この建物は続けて増築が行われて、20世紀には170軒の商店になったが、人々の好みは「パサーシュ」(Passage)と呼ばれる、ネフスキー大通り向かいにある垢ぬけた市場へ移っている。しかし21世紀になって、さらに修築が行われて、いまでもサンクトペテルブルクの主要市場の機能をはたしている。
ボリショイ・ゴスチーヌイ・ドヴォールはノヴゴロド行きなどの定期ツアーバスのチケット販売所・発着地にもなっており、また近くに同名の地下鉄駅もあり便利で、観光客にもおなじみの場所である。

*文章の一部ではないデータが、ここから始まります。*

-- pv_equiv track=rewrite | github.com/haolunc/ARC-RL | reference_solutions/solutions/be94b721.py | transform
-- ===== SOURCE A (Python) =====
-- def transform(grid):
--
--     counts = {}
--     for row in grid:
--         for v in row:
--             if v != 0:
--                 counts[v] = counts.get(v, 0) + 1
--
--     if not counts:
--
--         return []
--
--     target = max(sorted(counts.keys()), key=lambda col: counts[col])
--
--     r_min, r_max = len(grid), -1
--     c_min, c_max = len(grid[0]), -1
--     for r, row in enumerate(grid):
--         for c, v in enumerate(row):
--             if v == target:
--                 if r < r_min:
--                     r_min = r
--                 if r > r_max:
--                     r_max = r
--                 if c < c_min:
--                     c_min = c
--                 if c > c_max:
--                     c_max = c
--
--     out = []
--     for r in range(r_min, r_max + 1):
--         out.append(grid[r][c_min:c_max + 1])
--
--     return out
-- ===== SOURCE B (Python) =====
-- def transform(grid):
--     # One pass: per-color aggregate [count, rmin, rmax, cmin, cmax] built while scanning,
--     # so no second bounding-box scan of the grid is needed.
--     stats = {}
--     for r, row in enumerate(grid):
--         for c, v in enumerate(row):
--             if v != 0:
--                 s = stats.get(v)
--                 if s is None:
--                     stats[v] = [1, r, r, c, c]
--                 else:
--                     s[0] += 1
--                     s[1] = min(s[1], r)
--                     s[2] = max(s[2], r)
--                     s[3] = min(s[3], c)
--                     s[4] = max(s[4], c)
--     if not stats:
--         return []
--     target = min(stats, key=lambda k: (-stats[k][0], k))
--     _, r0, r1, c0, c1 = stats[target]
--     return [row[c0:c1 + 1] for row in grid[r0:r1 + 1]]
-- ===== Notes on version B (the rewrite author's own statement) =====
-- stated objective: alternative
-- what changed: B makes a SINGLE pass over the grid building a per-color aggregate dict color -> [count, rmin, rmax, cmin, cmax], then picks the best color and reads its bounding box straight out of the dict, so A's separate second bounding-box scan of the whole grid disappears; Pre_ excludes ragged grids whose first row is not a longest row, where A's c_min initializer len(grid[0]) can mask columns beyond the first row's width.
-- outside the precondition, e.g. on transform([[0], [0, 0, 5]]): A returns [[0, 5]], B returns [[5]]
import Mathlib
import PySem

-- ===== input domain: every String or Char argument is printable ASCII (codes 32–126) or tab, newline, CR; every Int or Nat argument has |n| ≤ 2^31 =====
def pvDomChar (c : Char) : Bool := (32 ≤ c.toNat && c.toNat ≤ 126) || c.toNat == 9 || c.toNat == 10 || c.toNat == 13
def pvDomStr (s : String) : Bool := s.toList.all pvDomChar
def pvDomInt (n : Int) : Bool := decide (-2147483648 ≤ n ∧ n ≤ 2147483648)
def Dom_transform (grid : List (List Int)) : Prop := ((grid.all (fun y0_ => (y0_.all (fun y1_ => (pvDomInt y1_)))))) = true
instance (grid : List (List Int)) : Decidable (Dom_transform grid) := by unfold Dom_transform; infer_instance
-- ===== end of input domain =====

-- B replaces A's two full grid scans (count pass, then a separate bounding-box pass) by ONE pass
-- that aggregates per color a record [count, rmin, rmax, cmin, cmax] in a dict, then picks the
-- best color and reads its box out of the dict (objective: alternative).

-- ===== PORT A =====
-- the nested counting loop over the grid (counts[v] = counts.get(v, 0) + 1 for nonzero v)
def aCounts (grid : List (List Int)) : PySem.Dict Int Int :=
  grid.foldl (fun d row =>
    row.foldl (fun d v => if v ≠ 0 then d.insert v (d.getD v 0 + 1) else d) d)
    PySem.Dict.empty

-- the running-extremes loop: (r_min, r_max, c_min, c_max) over all cells equal to target
def aBox (grid : List (List Int)) (target : Int) : Int × Int × Int × Int :=
  (PySem.List.enumerate grid 0).foldl (fun st p =>
    (PySem.List.enumerate p.2 0).foldl (fun st q =>
      if q.2 = target then
        let rmin := if p.1 < st.1 then p.1 else st.1
        let rmax := if p.1 > st.2.1 then p.1 else st.2.1
        let cmin := if q.1 < st.2.2.1 then q.1 else st.2.2.1
        let cmax := if q.1 > st.2.2.2 then q.1 else st.2.2.2
        (rmin, rmax, cmin, cmax)
      else st) st)
    (PySem.List.len grid, -1, PySem.List.len (PySem.List.pyGetD grid 0 []), -1)

-- the output loop: out.append(grid[r][c_min:c_max+1]) for r in range(r_min, r_max+1)
def aTail (grid : List (List Int)) (target : Int) : List (List Int) :=
  let st := aBox grid target
  (PySem.List.pyRange st.1 (st.2.1 + 1)).foldl (fun out r =>
    out ++ [PySem.List.slice (PySem.List.pyGetD grid r []) (some st.2.2.1) (some (st.2.2.2 + 1))]) []

def transform (grid : List (List Int)) : List (List Int) :=
  let counts := aCounts grid
  if counts.items = [] then []
  else
    match PySem.List.max? (PySem.List.sorted counts.keys (fun k => k) false)
            (fun col => counts.getD col 0) with
    | none => []   -- unreachable (counts is nonempty); Python's max cannot raise here
    | some target => aTail grid target

-- ===== PORT B =====
-- the in-place update of the per-color aggregate [count, rmin, rmax, cmin, cmax]
def bUpd (s : Int × Int × Int × Int × Int) (r c : Int) : Int × Int × Int × Int × Int :=
  (s.1 + 1, min s.2.1 r, max s.2.2.1 r, min s.2.2.2.1 c, max s.2.2.2.2 c)

-- the single pass: stats[v] = [count, rmin, rmax, cmin, cmax], new colors appended
def bStats (grid : List (List Int)) : PySem.Dict Int (Int × Int × Int × Int × Int) :=
  (PySem.List.enumerate grid 0).foldl (fun d p =>
    (PySem.List.enumerate p.2 0).foldl
      (fun (d : PySem.Dict Int (Int × Int × Int × Int × Int)) (q : Int × Int) =>
      if q.2 ≠ 0 then
        match d.get? q.2 with
        | none => d.insert q.2 (1, p.1, p.1, q.1, q.1)
        | some s => d.insert q.2 (bUpd s p.1 q.1)
      else d) d) PySem.Dict.empty

def transform_alt (grid : List (List Int)) : List (List Int) :=
  let stats := bStats grid
  if stats.items = [] then []
  else
    match PySem.List.min2? stats.keys
            (fun k => -((stats.getD k (0, 0, 0, 0, 0)).1)) (fun k => k) with
    | none => []   -- unreachable (stats is nonempty); Python's min cannot raise here
    | some target =>
      let s := stats.getD target (0, 0, 0, 0, 0)
      (PySem.List.slice grid (some s.2.1) (some (s.2.2.1 + 1))).map
        (fun row => PySem.List.slice row (some s.2.2.2.1) (some (s.2.2.2.2 + 1)))

-- ===== PRECONDITION & SPEC =====
-- Pre_ requires the first row to be a longest row (true of every rectangular grid, the natural
-- grid domain); on ragged grids with a longer later row A's c_min initializer len(grid[0]) can
-- mask columns beyond the first row's width, an accident of the sentinel initialization.
def Pre_transform (grid : List (List Int)) : Prop :=
  ∀ row ∈ grid, row.length ≤ (grid.headD []).length
instance (grid : List (List Int)) : Decidable (Pre_transform grid) := by
  unfold Pre_transform; infer_instance

def pvWitness_transform : List (List Int) := [[1, 0], [0, 2], [2, 2]]

def Spec_transform (grid : List (List Int)) (out : List (List Int)) : Prop := out = transform_alt grid
instance (grid : List (List Int)) (out : List (List Int)) : Decidable (Spec_transform grid out) := by
  unfold Spec_transform; infer_instance

-- ===== CLAIM (what is proved, stated in full; the proofs are below) =====
def Claim_equal_transform : Prop :=
  ∀ (grid : List (List Int)), Dom_transform grid → Pre_transform grid → Spec_transform grid (transform grid)

-- ===== LEMMAS AND PROOFS =====

-- the flattened nonzero values, in row-major order
def bVals (grid : List (List Int)) : List Int :=
  grid.flatMap (fun row => row.filter (fun v => v ≠ 0))

-- counts: the nested guarded loop equals the Counter of the flattened nonzero values
theorem pvFoldlIfFilter {α β : Type} (p : α → Prop) [DecidablePred p] (f : β → α → β) :
    ∀ (l : List α) (s : β),
      l.foldl (fun s x => if p x then f s x else s) s = (l.filter (fun x => decide (p x))).foldl f s := by
  intro l
  induction l with
  | nil => intro s; rfl
  | cons x xs ih =>
    intro s
    by_cases h : p x <;> simp [h, ih]

theorem aCounts_eq (grid : List (List Int)) : aCounts grid = PySem.Dict.counter (bVals grid) := by
  unfold aCounts bVals
  rw [← List.foldl_flatten, pvFoldlIfFilter (fun v : Int => v ≠ 0),
    ← PySem.Dict.foldl_insert_getD_add_one_eq_counter]
  congr 1
  rw [List.flatMap_def, ← List.filter_flatten]

-- target: both selections return the unique best color
def pvBest (cnt : Int → Int) (xs : List Int) (m : Int) : Prop :=
  m ∈ xs ∧ ∀ y ∈ xs, y ≠ m → (cnt y < cnt m ∨ (cnt y = cnt m ∧ m < y))

def pvGA (cnt : Int → Int) (m x : Int) : Int := if cnt m < cnt x then x else m
def pvGB (cnt : Int → Int) (m x : Int) : Int :=
  if (decide (-cnt x < -cnt m) || !decide (-cnt m < -cnt x) && decide (x < m)) = true then x else m

theorem max?_cons_fold (cnt : Int → Int) (x : Int) (t : List Int) :
    PySem.List.max? (x :: t) cnt = some (t.foldl (pvGA cnt) x) := by
  show List.foldl _ (some x) t = _
  induction t generalizing x with
  | nil => rfl
  | cons y ys ih =>
    show List.foldl _ (if cnt x < cnt y then some y else some x) ys = _
    rw [show (if cnt x < cnt y then some y else some x) = some (pvGA cnt x y) by
      unfold pvGA; split <;> rfl]
    exact ih (pvGA cnt x y)

theorem min2?_cons_fold (cnt : Int → Int) (x : Int) (t : List Int) :
    PySem.List.min2? (x :: t) (fun k => -cnt k) (fun k => k) = some (t.foldl (pvGB cnt) x) := by
  show List.foldl _ (some x) t = _
  induction t generalizing x with
  | nil => rfl
  | cons y ys ih =>
    show List.foldl _ (if _ = true then some y else some x) ys = _
    rw [show (if (decide (-cnt y < -cnt x) || !decide (-cnt x < -cnt y) && decide (y < x)) = true
          then some y else some x) = some (pvGB cnt x y) by
      unfold pvGB; split <;> rfl]
    exact ih (pvGB cnt x y)
-- pv_equiv track=rewrite | github.com/Beheroth/ABC2Tab | Converter.py | simplify_left
-- ===== SOURCE A (Python) =====
-- def simplify_left(pos):
--     ans = pos.copy()
--     i = 0
--     while (i < len(ans) - 1):
--         if (ans[i][0] == ans[i+1][0]):
--             ans.pop(i)
--         else:
--             i += 1
--     return ans
-- ===== SOURCE B (Python) =====
-- def simplify_left(pos):
--     result = []
--     for x in pos:
--         if result and result[-1][0] == x[0]:
--             result[-1] = x
--         else:
--             result.append(x)
--     return result
-- ===== Notes on version B (the rewrite author's own statement) =====
-- stated objective: simpler
-- what changed: Instead of repeatedly index-scanning and popping duplicates of a mutable copy in place, B builds a fresh list in one forward pass, overwriting the last retained element when first components match.
import Mathlib
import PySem

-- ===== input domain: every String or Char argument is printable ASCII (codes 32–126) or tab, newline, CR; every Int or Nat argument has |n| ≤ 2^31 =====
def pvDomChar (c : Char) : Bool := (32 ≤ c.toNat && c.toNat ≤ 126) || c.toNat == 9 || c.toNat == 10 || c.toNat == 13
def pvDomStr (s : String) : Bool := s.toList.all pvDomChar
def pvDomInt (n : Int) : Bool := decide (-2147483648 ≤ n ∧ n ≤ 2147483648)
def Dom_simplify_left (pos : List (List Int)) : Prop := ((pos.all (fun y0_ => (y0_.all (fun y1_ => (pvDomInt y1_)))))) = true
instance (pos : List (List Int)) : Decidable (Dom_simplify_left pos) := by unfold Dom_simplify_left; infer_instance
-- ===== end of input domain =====

-- B replaces A's in-place index-and-pop scan by a single forward pass that overwrites the
-- last retained element on a matching first component (objective: simpler; A mutates only its local copy).


-- ===== PORT A =====
-- while loop of A: i advances or an element is popped; [0] on an in-range index is getD 0 0
-- (Pre_ guarantees the inner lists compared are nonempty, so the default is never the value used).
def simplifyLeftGo (ans : List (List Int)) (i : Nat) : List (List Int) :=
  if _h : i + 1 < ans.length then
    if (ans.getD i []).getD 0 0 = (ans.getD (i+1) []).getD 0 0 then
      simplifyLeftGo (ans.eraseIdx i) i
    else
      simplifyLeftGo ans (i+1)
  else ans
termination_by ans.length - i
decreasing_by
  · have hi : i < ans.length := by omega
    simp [List.length_eraseIdx, hi]; omega
  · omega

def simplify_left (pos : List (List Int)) : List (List Int) := simplifyLeftGo pos 0

-- ===== PORT B =====
def simplifyStepB (res : List (List Int)) (x : List Int) : List (List Int) :=
  match res.getLast? with
  | some l => if l.getD 0 0 = x.getD 0 0 then res.dropLast ++ [x] else res ++ [x]
  | none => res ++ [x]

def simplify_left_alt (pos : List (List Int)) : List (List Int) := pos.foldl simplifyStepB []

-- ===== PRECONDITION & SPEC =====
-- Pre_ excludes inputs on which Python A raises IndexError: with at least two elements the loop
-- evaluates l[0] on every inner list, so an empty inner list raises (B raises there too).
def Pre_simplify_left (pos : List (List Int)) : Prop :=
  pos.length ≤ 1 ∨ ∀ l ∈ pos, l ≠ []
instance (pos : List (List Int)) : Decidable (Pre_simplify_left pos) := by
  unfold Pre_simplify_left; infer_instance

def pvWitness_simplify_left : List (List Int) := [[1, 2], [1, 3], [2]]

def Spec_simplify_left (pos : List (List Int)) (out : List (List Int)) : Prop := out = simplify_left_alt pos
instance (pos : List (List Int)) (out : List (List Int)) : Decidable (Spec_simplify_left pos out) := by unfold Spec_simplify_left; infer_instance

-- ===== CLAIM (what is proved, stated in full; the proofs are below) =====
def Claim_equal_simplify_left : Prop := ∀ (pos : List (List Int)), Dom_simplify_left pos → Pre_simplify_left pos → Spec_simplify_left pos (simplify_left pos)

-- ===== LEMMAS AND PROOFS =====

-- reference function: keep the last element of each run of equal first components
def keepLast : List (List Int) → List (List Int)
  | [] => []
  | [a] => [a]
  | a :: b :: rest =>
      if a.getD 0 0 = b.getD 0 0 then keepLast (b :: rest) else a :: keepLast (b :: rest)

theorem simplifyLeftGo_eq (ans : List (List Int)) (i : Nat) :
    simplifyLeftGo ans i = ans.take i ++ keepLast (ans.drop i) := by
  induction ans, i using simplifyLeftGo.induct with
  | case1 ans i h heq ih =>
      rw [simplifyLeftGo, dif_pos h, if_pos heq, ih]
      have hi : i < ans.length := by omega
      have hd1 : ans.drop i = ans[i] :: ans.drop (i+1) := List.drop_eq_getElem_cons hi
      have hd2 : ans.drop (i+1) = ans[i+1] :: ans.drop (i+2) := List.drop_eq_getElem_cons h
      have hlen : (ans.take i).length = i := List.length_take_of_le (le_of_lt hi)
      have hT : (ans.eraseIdx i).take i = ans.take i := by
        rw [List.eraseIdx_eq_take_drop_succ]; exact List.take_left' hlen
      have hD : (ans.eraseIdx i).drop i = ans.drop (i+1) := by
        rw [List.eraseIdx_eq_take_drop_succ]; exact List.drop_left' hlen
      rw [List.getD_eq_getElem _ _ hi, List.getD_eq_getElem _ _ h] at heq
      rw [hT, hD, hd1, hd2, keepLast, if_pos heq, ← hd2]
  | case2 ans i h heq ih =>
      rw [simplifyLeftGo, dif_pos h, if_neg heq, ih]
      have hi : i < ans.length := by omega
      have hd1 : ans.drop i = ans[i] :: ans.drop (i+1) := List.drop_eq_getElem_cons hi
      have hd2 : ans.drop (i+1) = ans[i+1] :: ans.drop (i+2) := List.drop_eq_getElem_cons h
      have ht : ans.take (i+1) = ans.take i ++ [ans[i]] := List.take_succ_eq_append_getElem hi
      rw [List.getD_eq_getElem _ _ hi, List.getD_eq_getElem _ _ h] at heq
      rw [ht, List.append_assoc, List.singleton_append, hd1, hd2, keepLast, if_neg heq, ← hd2]
  | case3 ans i h =>
      rw [simplifyLeftGo, dif_neg h]
      have : ans.length ≤ i + 1 := by omega
      rcases Nat.lt_or_ge i ans.length with hi | hi
      · have hdrop : ans.drop i = [ans[i]] := by
          rw [List.drop_eq_getElem_cons hi, List.drop_eq_nil_of_le (by omega)]
        have ht : ans.take (i+1) = ans.take i ++ [ans[i]] := List.take_succ_eq_append_getElem hi
        rw [hdrop, keepLast, ← ht, List.take_of_length_le (by omega)]
      · rw [List.drop_eq_nil_of_le hi, List.take_of_length_le hi, keepLast, List.append_nil]

theorem foldB_eq (xs : List (List Int)) :
    ∀ (r : List (List Int)) (a : List Int),
      List.foldl simplifyStepB (r ++ [a]) xs = r ++ keepLast (a :: xs) := by
  induction xs with
  | nil => intro r a; simp [keepLast]
  | cons x xs ih =>
      intro r a
      rw [List.foldl_cons]
      have hstep : simplifyStepB (r ++ [a]) x =
          if a.getD 0 0 = x.getD 0 0 then r ++ [x] else (r ++ [a]) ++ [x] := by
        simp [simplifyStepB]
      rw [hstep]
      by_cases hc : a.getD 0 0 = x.getD 0 0
      · rw [if_pos hc, ih, keepLast, if_pos hc]
      · rw [if_neg hc, ih (r ++ [a]) x, keepLast, if_neg hc, List.append_assoc,
          List.singleton_append]

theorem alt_eq_keepLast (pos : List (List Int)) : simplify_left_alt pos = keepLast pos := by
  cases pos with
  | nil => rfl
  | cons a xs =>
      show List.foldl simplifyStepB [] (a :: xs) = _
      rw [List.foldl_cons]
      have : simplifyStepB [] a = [] ++ [a] := by simp [simplifyStepB]
      rw [this, foldB_eq, List.nil_append]

-- ===== VERDICT (by name: the statement is the Claim_ definition above) =====
theorem simplify_left_spec : Claim_equal_simplify_left := by
  intro pos _ _
  show simplify_left pos = simplify_left_alt pos
  rw [alt_eq_keepLast, simplify_left, simplifyLeftGo_eq, List.take_zero, List.drop_zero,
    List.nil_append]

なお、この建物の西隣りでサンクトペテルブルク経済大学とグリボエードフ運河にも囲まれた建物はマールイ・ゴスチーヌイ・ドヴォール(Малый Гостиный двор、小ゴスチーヌイ・ドヴォール)と呼ばれている。もともと1790年代に認可銀行として建てられてもので、その後商業施設になっている。
モスクワ
[編集]スタールイ・ゴスチーヌイ・ドヴォール(Old Gostiny Dvor)は赤の広場にあるグム百貨店のイリインカ通り向かいにあり、もともとここはクレムリン脇の商業地区「キタイゴロド」であった。1590年にレンガ作りの建物が建てられ、1638~41年に大改修が行われている。現在の建物はエカテリーナ2世治世の1789年に新古典主義建築の様式で設計されたが、建設は彼女の死後に始まり、1805年に完成している。1812年の対ナポレオン戦争の際のモスクワ大火で焼け落ちたが、1925~30年に修復された。 [2]
その後もさまざまな改築が行われて、ロシア革命以降の1923年には内部が小さな事務所に改築された時期もあった。1995年にはガラスの屋根に改築されて、モダンな百貨店風になった。
その他の都市
[編集]- (ゴスチーヌイ・ドヴォールの一覧、ロシア語)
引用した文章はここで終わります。